At this stage, Rezdy has market validation but Lenoir admits it's still quite a struggle. His business is growing fast, with customers in 12 countries and has clocked up $500,000 in sales in the last months. The numbers are impressive but investors in Australia are still asking Lenoir for more security.
Unfortunately, Lenoir's experience is quite commonplace and for many budding start-ups raising money in Australia is almost not worth the effort.
“It's a waste of time to try to raise in Australia before break even and growth, and it's almost impossible to grow with money, so the startup scene is flat," Lenoir says.
"In Sydney, if you are good and spend 50 per cent of your time trying to raise money, you can get one meeting per trimester with a real active investor. In the US, you will pitch three times a week and if you are good, you can get three meetings from it”.
It is this level of engagement, long a hallmark of Silicon Valley, that has start-ups knocking at the doors of StartupHouse. While there is money in Australia the willingness to take a punt on a tech enterprise is sorely lacking on the part of the professional investors.
"They still see the technology companies with an accountants eye focused on revenue," Lenoir says.
"Even the Deloitte Fast 500 is focussed on revenues where companies like Facebook and Twitter didn't have any for years. In the USA investors ask you to give away your product for free for two years, to be first in market etc”.

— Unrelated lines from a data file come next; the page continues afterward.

-- pv_equiv track=rewrite | github.com/minhtri6179/160Question | hashMap/tournamentWin.py | tourWin1
-- ===== SOURCE A (Python) =====
-- def tourWin1(arr, target):
--     table = {}
--     teamWin = ''
--     for i in range(len(arr)):
--         if target[i] == 0:
--             if arr[i][1] in table:
--                 table[arr[i][1]] += 1
--                 teamWin = arr[i][1]
--             else:
--                 table[arr[i][1]] = 1
--         else:
--             if arr[i][0] in table:
--                 table[arr[i][0]] += 1
--                 teamWin = arr[i][0]
--             else:
--                 table[arr[i][0]] = 1
--
--     return teamWin
-- ===== SOURCE B (Python) =====
-- def tourWin1(arr, target):
--     winners = []
--     for i in range(len(arr)):
--         winners.append(arr[i][1] if target[i] == 0 else arr[i][0])
--     first = {}
--     for i, w in enumerate(winners):
--         if w not in first:
--             first[w] = i
--     for i in range(len(winners) - 1, -1, -1):
--         if first[winners[i]] < i:
--             return winners[i]
--     return ''
-- ===== Notes on version B (the rewrite author's own statement) =====
-- stated objective: alternative
-- what changed: Replaces the single forward pass carrying a count table and a running answer by a three-stage decomposition: build the winners list, index each winner's first occurrence in a dict, then scan backwards and return the first winner that repeats an earlier one.
import Mathlib
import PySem

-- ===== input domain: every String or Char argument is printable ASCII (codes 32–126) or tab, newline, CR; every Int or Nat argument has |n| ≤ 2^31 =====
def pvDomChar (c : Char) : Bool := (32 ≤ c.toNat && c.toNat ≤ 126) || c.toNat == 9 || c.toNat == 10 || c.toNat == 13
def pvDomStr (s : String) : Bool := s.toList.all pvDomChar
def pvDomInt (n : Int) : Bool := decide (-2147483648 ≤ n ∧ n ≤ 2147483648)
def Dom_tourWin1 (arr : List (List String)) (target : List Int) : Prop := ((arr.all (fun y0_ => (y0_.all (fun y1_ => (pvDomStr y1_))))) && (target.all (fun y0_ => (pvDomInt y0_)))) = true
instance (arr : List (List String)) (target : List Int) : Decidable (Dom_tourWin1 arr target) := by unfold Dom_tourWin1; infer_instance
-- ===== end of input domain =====

-- B replaces A's single forward pass (count table + running answer) by a three-stage
-- decomposition: winners list, first-occurrence index, backward scan; equal result.

-- ===== PORT A =====
def tourWin1 (arr : List (List String)) (target : List Int) : String :=
  ((PySem.List.pyRange 0 (PySem.List.len arr) 1).foldl
    (fun (st : PySem.Dict String Int × String) i =>
      if PySem.List.pyGetD target i 0 == 0 then
        let w := PySem.List.pyGetD (PySem.List.pyGetD arr i []) 1 ""
        if st.1.contains w then (st.1.insert w (st.1.getD w 0 + 1), w)
        else (st.1.insert w 1, st.2)
      else
        let w := PySem.List.pyGetD (PySem.List.pyGetD arr i []) 0 ""
        if st.1.contains w then (st.1.insert w (st.1.getD w 0 + 1), w)
        else (st.1.insert w 1, st.2))
    (PySem.Dict.empty, "")).2

-- ===== PORT B =====
-- backward loop 'for i in range(len(winners)-1, -1, -1)': structural countdown on the index.
-- 'first[winners[i]]' is ported as getD _ 0; the key is always present (every winner was inserted).
def pvScanBack (first : PySem.Dict String Int) (winners : List String) : Nat → String
  | 0 => ""
  | n + 1 =>
    let w := PySem.List.pyGetD winners (n : Int) ""
    if first.getD w 0 < (n : Int) then w else pvScanBack first winners n

def tourWin1_alt (arr : List (List String)) (target : List Int) : String :=
  let winners := (PySem.List.pyRange 0 (PySem.List.len arr) 1).map (fun i =>
    if PySem.List.pyGetD target i 0 == 0 then PySem.List.pyGetD (PySem.List.pyGetD arr i []) 1 ""
    else PySem.List.pyGetD (PySem.List.pyGetD arr i []) 0 "")
  let first := (PySem.List.enumerate winners 0).foldl
    (fun d (p : Int × String) => if d.contains p.2 then d else d.insert p.2 p.1) PySem.Dict.empty
  pvScanBack first winners winners.length

-- ===== PRECONDITION & SPEC =====
-- Pre_ excludes exactly the inputs on which Python A raises IndexError: target shorter
-- than arr, or a game row missing the indexed team (index 1 when target[i]==0, else index 0).
def Pre_tourWin1 (arr : List (List String)) (target : List Int) : Prop :=
  arr.length ≤ target.length ∧
  ∀ i < arr.length, (if target.getD i 0 = 0 then 2 else 1) ≤ (arr.getD i []).length
instance (arr : List (List String)) (target : List Int) : Decidable (Pre_tourWin1 arr target) := by
  unfold Pre_tourWin1; infer_instance
def pvWitness_tourWin1 : List (List String) × List Int :=
  ([["a", "b"], ["b", "c"], ["c", "b"]], [1, 0, 0])
def Spec_tourWin1 (arr : List (List String)) (target : List Int) (out : String) : Prop := out = tourWin1_alt arr target
instance (arr : List (List String)) (target : List Int) (out : String) : Decidable (Spec_tourWin1 arr target out) := by unfold Spec_tourWin1; infer_instance

-- ===== CLAIM (what is proved, stated in full; the proofs are below) =====
def Claim_equal_tourWin1 : Prop := ∀ (arr : List (List String)) (target : List Int), Dom_tourWin1 arr target → Pre_tourWin1 arr target → Spec_tourWin1 arr target (tourWin1 arr target)

-- ===== LEMMAS AND PROOFS =====

-- the winner of game i, and the winners list, as both ports compute them
def pvF (arr : List (List String)) (target : List Int) (i : Int) : String :=
  if PySem.List.pyGetD target i 0 == 0 then PySem.List.pyGetD (PySem.List.pyGetD arr i []) 1 ""
  else PySem.List.pyGetD (PySem.List.pyGetD arr i []) 0 ""

def pvW (arr : List (List String)) (target : List Int) : List String :=
  (PySem.List.pyRange 0 (PySem.List.len arr) 1).map (pvF arr target)

def pvFirst (ws : List String) : PySem.Dict String Int :=
  (PySem.List.enumerate ws 0).foldl
    (fun d (p : Int × String) => if d.contains p.2 then d else d.insert p.2 p.1) PySem.Dict.empty

-- reference forward loop: the last winner already seen when it won, else acc
def pvLoop (seen : List String) (acc : String) : List String → String
  | [] => acc
  | w :: ws => if w ∈ seen then pvLoop (w :: seen) w ws else pvLoop (w :: seen) acc ws

theorem pv_idxOf?_of_mem (ws : List String) (w : String) (h : w ∈ ws) :
    List.idxOf? w ws = some (ws.idxOf w) := by
  induction ws with
  | nil => cases h
  | cons x ws ih =>
    rw [List.idxOf?_cons, List.idxOf_cons]
    by_cases hx : x = w
    · simp [hx]
    · have hm : w ∈ ws := by
        rcases List.mem_cons.1 h with he | hm
        · exact absurd he.symm hx
        · exact hm
      simp [hx, ih hm, Bool.cond_eq_ite, beq_iff_eq]

theorem pv_idxOf_le (w : String) (ws : List String) (j : Nat) (hj : j < ws.length)
    (h : ws[j] = w) : ws.idxOf w ≤ j := by
  induction ws generalizing j with
  | nil => simp at hj
  | cons x ws ih =>
    rw [List.idxOf_cons]
    cases j with
    | zero => simp_all
    | succ j =>
      have hle := ih j (by simpa using hj) (by simpa using h)
      by_cases hx : x = w
      · simp [hx]
      · simp [hx, Bool.cond_eq_ite, beq_iff_eq]
        omega

theorem pv_mem_take_iff (ws : List String) (w : String) (n : Nat) (hw : w ∈ ws) :
    w ∈ ws.take n ↔ ws.idxOf w < n := by
  constructor
  · intro h
    rcases List.mem_take_iff_getElem.1 h with ⟨j, hj, he⟩
    have := pv_idxOf_le w ws j (by omega) (by simpa using he)
    omega
  · intro h
    have hlt : ws.idxOf w < ws.length := List.idxOf_lt_length_iff.2 hw
    exact List.mem_take_iff_getElem.2 ⟨ws.idxOf w, by omega, List.getElem_idxOf hlt⟩

theorem pvLoop_append (ws : List String) (w : String) :
    ∀ (seen : List String) (acc : String),
    pvLoop seen acc (ws ++ [w]) = if w ∈ seen ∨ w ∈ ws then w else pvLoop seen acc ws := by
  induction ws with
  | nil => intro seen acc; by_cases h : w ∈ seen <;> simp [pvLoop, h]
  | cons x ws ih =>
    intro seen acc
    have hiff : (w ∈ (x :: seen) ∨ w ∈ ws) ↔ (w ∈ seen ∨ w ∈ x :: ws) := by
      simp only [List.mem_cons]; tauto
    by_cases h1 : x ∈ seen
    · calc pvLoop seen acc ((x :: ws) ++ [w])
          = pvLoop (x :: seen) x (ws ++ [w]) := by simp [pvLoop, h1]
        _ = if w ∈ (x :: seen) ∨ w ∈ ws then w else pvLoop (x :: seen) x ws := ih _ _
        _ = if w ∈ seen ∨ w ∈ x :: ws then w else pvLoop (x :: seen) x ws := if_congr hiff rfl rfl
        _ = if w ∈ seen ∨ w ∈ x :: ws then w else pvLoop seen acc (x :: ws) := by simp [pvLoop, h1]
    · calc pvLoop seen acc ((x :: ws) ++ [w])
          = pvLoop (x :: seen) acc (ws ++ [w]) := by simp [pvLoop, h1]
        _ = if w ∈ (x :: seen) ∨ w ∈ ws then w else pvLoop (x :: seen) acc ws := ih _ _
        _ = if w ∈ seen ∨ w ∈ x :: ws then w else pvLoop (x :: seen) acc ws := if_congr hiff rfl rfl
        _ = if w ∈ seen ∨ w ∈ x :: ws then w else pvLoop seen acc (x :: ws) := by simp [pvLoop, h1]

theorem pvFirst_fold_get (ws : List String) :
    ∀ (s : Int) (d : PySem.Dict String Int) (w : String),
    ((PySem.List.enumerate ws s).foldl
        (fun d (p : Int × String) => if d.contains p.2 then d else d.insert p.2 p.1) d).get? w
      = if d.contains w then d.get? w else (List.idxOf? w ws).map (fun k => s + (k : Int)) := by
  induction ws with
  | nil =>
    intro s d w
    by_cases h : d.contains w <;>
      simp [PySem.List.enumerate_nil, h, (PySem.Dict.get?_eq_none_iff_contains d w).2]
  | cons x ws ih =>
    intro s d w
    rw [PySem.List.enumerate_cons]
    simp only [List.foldl_cons]
    by_cases hx : d.contains x
    · rw [if_pos hx, ih]
      by_cases hxw : x = w
      · subst hxw; simp [hx]
      · rw [List.idxOf?_cons]
        by_cases hw : d.contains w
        · simp [hw]
        · simp only [hw, if_false, beq_iff_eq, hxw]
          cases hk : List.idxOf? w ws
          · simp
          · simp; ring
    · rw [if_neg hx, ih]
      by_cases hxw : x = w
      · subst hxw
        have hc : (d.insert x s).contains x = true := by
          simp
        simp [hx, hc, PySem.Dict.get?_insert_self, List.idxOf?_cons]
      · have hne : w ≠ x := Ne.symm hxw
        have hcw : (d.insert x s).contains w = d.contains w := by
          simp [PySem.Dict.contains_insert, beq_iff_eq, hne]
        rw [hcw, List.idxOf?_cons]
        by_cases hw : d.contains w
        · simp [hw, PySem.Dict.get?_insert_of_ne d s hne]
        · simp only [hw, if_false, beq_iff_eq, hxw]
          cases hk : List.idxOf? w ws
          · simp
          · simp; ring

theorem pvFirst_getD (ws : List String) (w : String) (hw : w ∈ ws) :
    (pvFirst ws).getD w 0 = (ws.idxOf w : Int) := by
  rw [PySem.Dict.getD_eq_get?_getD]
  unfold pvFirst
  rw [pvFirst_fold_get ws 0 PySem.Dict.empty w]
  simp [PySem.Dict.contains_empty, pv_idxOf?_of_mem ws w hw]

-- A's loop, abstracted over the winner already computed
theorem pv_foldA (ws : List String) :
    ∀ (table : PySem.Dict String Int) (seen : List String) (acc : String),
    (∀ v, table.contains v = true ↔ v ∈ seen) →
    (ws.foldl (fun (st : PySem.Dict String Int × String) w =>
        if st.1.contains w then (st.1.insert w (st.1.getD w 0 + 1), w)
        else (st.1.insert w 1, st.2)) (table, acc)).2 = pvLoop seen acc ws := by
  induction ws with
  | nil => intro table seen acc _; rfl
  | cons w ws ih =>
    intro table seen acc hinv
    simp only [List.foldl_cons, pvLoop]
    by_cases hc : table.contains w
    · rw [if_pos hc, if_pos ((hinv w).1 hc)]
      exact ih _ (w :: seen) w (by
        intro v
        simp [PySem.Dict.contains_insert, beq_iff_eq, List.mem_cons, hinv v])
    · rw [if_neg hc, if_neg (fun hm => hc ((hinv w).2 hm))]
      exact ih _ (w :: seen) acc (by
        intro v
        simp [PySem.Dict.contains_insert, beq_iff_eq, List.mem_cons, hinv v])

theorem pv_a_eq (arr : List (List String)) (target : List Int) :
    tourWin1 arr target = pvLoop [] "" (pvW arr target) := by
  unfold tourWin1 pvW
  have hstep : (fun (st : PySem.Dict String Int × String) (i : Int) =>
      if PySem.List.pyGetD target i 0 == 0 then
        let w := PySem.List.pyGetD (PySem.List.pyGetD arr i []) 1 ""
        if st.1.contains w then (st.1.insert w (st.1.getD w 0 + 1), w)
        else (st.1.insert w 1, st.2)
      else
        let w := PySem.List.pyGetD (PySem.List.pyGetD arr i []) 0 ""
        if st.1.contains w then (st.1.insert w (st.1.getD w 0 + 1), w)
        else (st.1.insert w 1, st.2))
      = fun st i =>
        (fun (st : PySem.Dict String Int × String) w =>
          if st.1.contains w then (st.1.insert w (st.1.getD w 0 + 1), w)
          else (st.1.insert w 1, st.2)) st (pvF arr target i) := by
    funext st i
    by_cases h : PySem.List.pyGetD target i 0 == 0 <;> simp [pvF, h]
  rw [hstep, ← List.foldl_map (f := pvF arr target)
    (g := fun (st : PySem.Dict String Int × String) w =>
      if st.1.contains w then (st.1.insert w (st.1.getD w 0 + 1), w)
      else (st.1.insert w 1, st.2))]
  exact pv_foldA _ _ _ _ (by intro v; simp [PySem.Dict.contains_empty])

theorem pv_scan (ws : List String) :
    ∀ n, n ≤ ws.length → pvScanBack (pvFirst ws) ws n = pvLoop [] "" (ws.take n) := by
  intro n
  induction n with
  | zero => intro _; simp [pvScanBack, pvLoop]
  | succ n ih =>
    intro h
    have hn : n < ws.length := by omega
    have hmem : ws[n] ∈ ws := List.getElem_mem hn
    have hget : PySem.List.pyGetD ws (n : Int) "" = ws[n] := by
      rw [PySem.List.pyGetD_natCast]
      exact List.getD_eq_getElem ws "" hn
    show (let w := PySem.List.pyGetD ws (n : Int) ""
          if (pvFirst ws).getD w 0 < (n : Int) then w else pvScanBack (pvFirst ws) ws n)
        = pvLoop [] "" (ws.take (n + 1))
    rw [← List.take_append_getElem hn, pvLoop_append]
    simp only [hget, List.not_mem_nil, false_or]
    by_cases hlt : ws.idxOf ws[n] < n
    · rw [if_pos (show (pvFirst ws).getD ws[n] 0 < (n : Int) from by
          rw [pvFirst_getD ws ws[n] hmem]; exact_mod_cast hlt),
        if_pos ((pv_mem_take_iff ws ws[n] n hmem).2 hlt)]
    · rw [if_neg (show ¬ (pvFirst ws).getD ws[n] 0 < (n : Int) from by
          rw [pvFirst_getD ws ws[n] hmem]; exact_mod_cast hlt),
        if_neg (fun hm => hlt ((pv_mem_take_iff ws ws[n] n hmem).1 hm))]
      exact ih (by omega)

theorem pv_b_eq (arr : List (List String)) (target : List Int) :
    tourWin1_alt arr target = pvLoop [] "" (pvW arr target) := by
  have h : tourWin1_alt arr target
      = pvScanBack (pvFirst (pvW arr target)) (pvW arr target) (pvW arr target).length := rfl
  rw [h, pv_scan (pvW arr target) (pvW arr target).length le_rfl, List.take_length]

-- ===== VERDICT (by name: the statement is the Claim_ definition above) =====
theorem tourWin1_spec : Claim_equal_tourWin1 := by
  intro arr target _ _
  unfold Spec_tourWin1
  rw [pv_a_eq, pv_b_eq]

A step in the right direction
However, there are signs of improving attitudes and most of all a wilingness at government levels to provide a modicum of assistance.
Lenoir says that he would have struggled to get into the house without help from the NSW government. The initiative shown by the NSW government is certainly a step in the right direction but what's needed is a sustained effort that harnesses the public and private sector to invest in Aussie talent.
That investment can come through multiple channels and in the case StartupHouse, the NSW government is subsidising up to 50 per cent of the costs for 12 early-stage technology ventures to spend time in San Francisco.
My brief sojourn at the incubator certainly highlighted the deep level of commitment on display by those inhabiting the space. It's the sort of commitment that is part of the DNA of today's tech entrepreneurs and when combined with a hyper-collaborative environment could potentially lead to the next Aussie hit in Silicon Valley.